According to Hartley, et.al., 2007, “repeated exposures to acute work stressors (e.g., violent criminal acts, sad and disturbing situations, and physically demanding responses), in addition to contending with negative life events (e.g., divorce, serious family or personal illness, and financial difficulties), can affect both the psychological and physiological well-being of the LEO population.” When these officers are identified there needs to be a planned response using a peer support infrastructure that provides for a continuum of service depending upon the individual needs of the LEO and the supports available. In many agencies, especially smaller departments lacking resources, officers’ languish and sometimes spiral downward without support and without somewhere to turn. Police officers must have support available to them long before they are expressing suicidal urges.

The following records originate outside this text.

-- pv_equiv track=rewrite | github.com/thierryxdp/TCC | problems/831/solution_328820.py | lingua_p
-- ===== SOURCE A (Python) =====
-- def lingua_p(palavra):
--     palavra = palavra.lower()
--     lista = list(palavra)
--     for letra in lista:
--         if letra in "aeiou":
--             indice = lista.index(letra)
--             lista[indice] = '{}p{}'.format(letra, letra)
--     return ''.join(lista)
-- ===== SOURCE B (Python) =====
-- def lingua_p(palavra):
--     return ''.join(c + 'p' + c if c in "aeiou" else c for c in palavra.lower())
-- ===== Notes on version B (the rewrite author's own statement) =====
-- stated objective: faster
-- what changed: A mutates a char list in place, re-scanning it with list.index for every vowel (quadratic); B builds the result in one pass, appending the expanded vowel chunk directly.
import Mathlib
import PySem

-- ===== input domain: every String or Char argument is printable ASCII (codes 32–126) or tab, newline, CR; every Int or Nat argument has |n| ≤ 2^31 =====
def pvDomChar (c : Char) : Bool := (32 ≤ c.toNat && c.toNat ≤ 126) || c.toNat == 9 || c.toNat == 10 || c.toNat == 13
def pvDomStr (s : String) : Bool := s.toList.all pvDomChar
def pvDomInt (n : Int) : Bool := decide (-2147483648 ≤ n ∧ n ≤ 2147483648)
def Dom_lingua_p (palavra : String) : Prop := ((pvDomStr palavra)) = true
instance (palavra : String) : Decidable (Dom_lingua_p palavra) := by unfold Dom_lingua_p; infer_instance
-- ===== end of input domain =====

-- B replaces A's quadratic loop (list.index scan per vowel, in-place cell rewrite, final join)
-- by a single pass emitting c+'p'+c per vowel directly; objective: faster (asymptotic).

-- ===== PORT A =====
-- list cells are Python strings, modelled as List Char (PySem string convention)
def lpStepA (lista : List (List Char)) (letra : List Char) : List (List Char) :=
  if PySem.Chars.isIn letra "aeiou".toList then
    match PySem.List.index? lista letra with
    | some idx => lista.set idx (letra ++ 'p' :: letra)   -- '{}p{}'.format(letra, letra)
    | none => lista       -- unreachable: letra was read from lista (Python would raise ValueError)
  else lista

theorem lpStepA_length (lista : List (List Char)) (letra : List Char) :
    (lpStepA lista letra).length = lista.length := by
  unfold lpStepA; split_ifs with h
  · cases PySem.List.index? lista letra <;> simp
  · rfl

-- 'for letra in lista: …' mutating lista in place: iteration by index over the live list
def lpLoopA (lista : List (List Char)) (i : Nat) : List (List Char) :=
  if h : i < lista.length then
    lpLoopA (lpStepA lista lista[i]) (i + 1)
  else lista
termination_by lista.length - i
decreasing_by simp only [lpStepA_length]; omega

def lingua_p (palavra : String) : String :=
  let cs := PySem.Chars.lower palavra.toList          -- palavra = palavra.lower()
  let lista := cs.map (fun c => [c])                  -- lista = list(palavra)
  String.ofList (PySem.Chars.join [] (lpLoopA lista 0))   -- ''.join(lista)

-- ===== PORT B =====
def lingua_p_alt (palavra : String) : String :=
  String.ofList ((PySem.Chars.lower palavra.toList).flatMap
    (fun c => if PySem.Chars.isIn [c] "aeiou".toList then [c, 'p', c] else [c]))

-- ===== PRECONDITION & SPEC =====
def Spec_lingua_p (palavra : String) (out : String) : Prop := out = lingua_p_alt palavra
instance (palavra : String) (out : String) : Decidable (Spec_lingua_p palavra out) := by unfold Spec_lingua_p; infer_instance

-- ===== CLAIM (what is proved, stated in full; the proofs are below) =====
def Claim_equal_lingua_p : Prop := ∀ (palavra : String), Dom_lingua_p palavra → Spec_lingua_p palavra (lingua_p palavra)

-- ===== LEMMAS AND PROOFS =====
-- the per-character rewrite both programs perform
def lpF (c : Char) : List Char :=
  if PySem.Chars.isIn [c] "aeiou".toList then [c, 'p', c] else [c]

theorem lpF_ne_singleton_vowel (d c : Char) (hc : PySem.Chars.isIn [c] "aeiou".toList = true) :
    lpF d ≠ [c] := by
  unfold lpF; split_ifs with hd
  · simp
  · intro h
    have : d = c := by simpa using h
    subst this; exact hd hc

theorem index?_map_lpF_append (pre : List Char) (c : Char) (tail : List (List Char))
    (hc : PySem.Chars.isIn [c] "aeiou".toList = true) :
    PySem.List.index? (pre.map lpF ++ [c] :: tail) [c] = some pre.length := by
  induction pre with
  | nil => exact PySem.List.index?_cons_self [c] tail
  | cons d pre ih =>
      simp only [List.map_cons, List.cons_append, List.length_cons]
      rw [PySem.List.index?_cons_of_ne _ (lpF_ne_singleton_vowel d c hc), ih]
      rfl

theorem lpLoopA_inv (pre rest : List Char) :
    lpLoopA (pre.map lpF ++ rest.map (fun c => [c])) pre.length = (pre ++ rest).map lpF := by
  induction rest generalizing pre with
  | nil =>
      rw [lpLoopA]
      simp
  | cons c rest ih =>
      rw [lpLoopA]
      have hlen : pre.length < (pre.map lpF ++ (c :: rest).map (fun c => [c])).length := by
        simp
      rw [dif_pos hlen]
      have hget : (pre.map lpF ++ (c :: rest).map (fun c => [c]))[pre.length] = [c] := by
        rw [List.getElem_append_right (by simp)]
        simp
      rw [hget]
      by_cases hc : PySem.Chars.isIn [c] "aeiou".toList = true
      · have hstep : lpStepA (pre.map lpF ++ (c :: rest).map (fun c => [c])) [c]
            = (pre ++ [c]).map lpF ++ rest.map (fun c => [c]) := by
          unfold lpStepA
          rw [if_pos hc]
          simp only [List.map_cons]
          rw [index?_map_lpF_append pre c _ hc]
          dsimp only
          rw [List.set_append_right _ _ (by simp)]
          simp only [List.length_map, Nat.sub_self, List.set_cons_zero, List.map_append,
            List.map_cons, List.map_nil, List.append_assoc, List.singleton_append, lpF, if_pos hc]
        rw [hstep]
        have := ih (pre ++ [c])
        simpa using this
      · have hstep : lpStepA (pre.map lpF ++ (c :: rest).map (fun c => [c])) [c]
            = (pre ++ [c]).map lpF ++ rest.map (fun c => [c]) := by
          unfold lpStepA
          rw [if_neg hc]
          simp only [List.map_append, List.map_cons, List.map_nil, lpF, if_neg hc]
          simp
        rw [hstep]
        have := ih (pre ++ [c])
        simpa using this

theorem join_nil_eq_flatten (ps : List (List Char)) : PySem.Chars.join [] ps = ps.flatten := by
  induction ps with
  | nil => rfl
  | cons a ps ih => cases ps <;> simp_all [PySem.Chars.join, List.intercalate, List.intersperse]

-- ===== VERDICT (by name: the statement is the Claim_ definition above) =====
theorem lingua_p_spec : Claim_equal_lingua_p := by
  intro palavra _
  unfold Spec_lingua_p lingua_p lingua_p_alt
  have h := lpLoopA_inv [] (PySem.Chars.lower palavra.toList)
  simp only [List.map_nil, List.nil_append, List.length_nil] at h
  dsimp only
  rw [h, join_nil_eq_flatten, List.flatMap_def]
  rfl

As programs are identified and service continuum grows the risk of peer conflict over perceived betrayal of trust must be addressed. This must be addressed in the peer support training with emphasis on preservation of life over maintenance of confidentiality or the status quo of abject silence. “In itself, it’s a product of centuries of police culture in which perceived weakness is stigmatized. Cops know their brothers have their back, no matter what, but they still don’t want to be seen as the one who’s vulnerable.” according to a recent Men’s Health article written by Jack Crosbie in a report about suicide in the NYPD published during Mental Health Awareness month in May 2018.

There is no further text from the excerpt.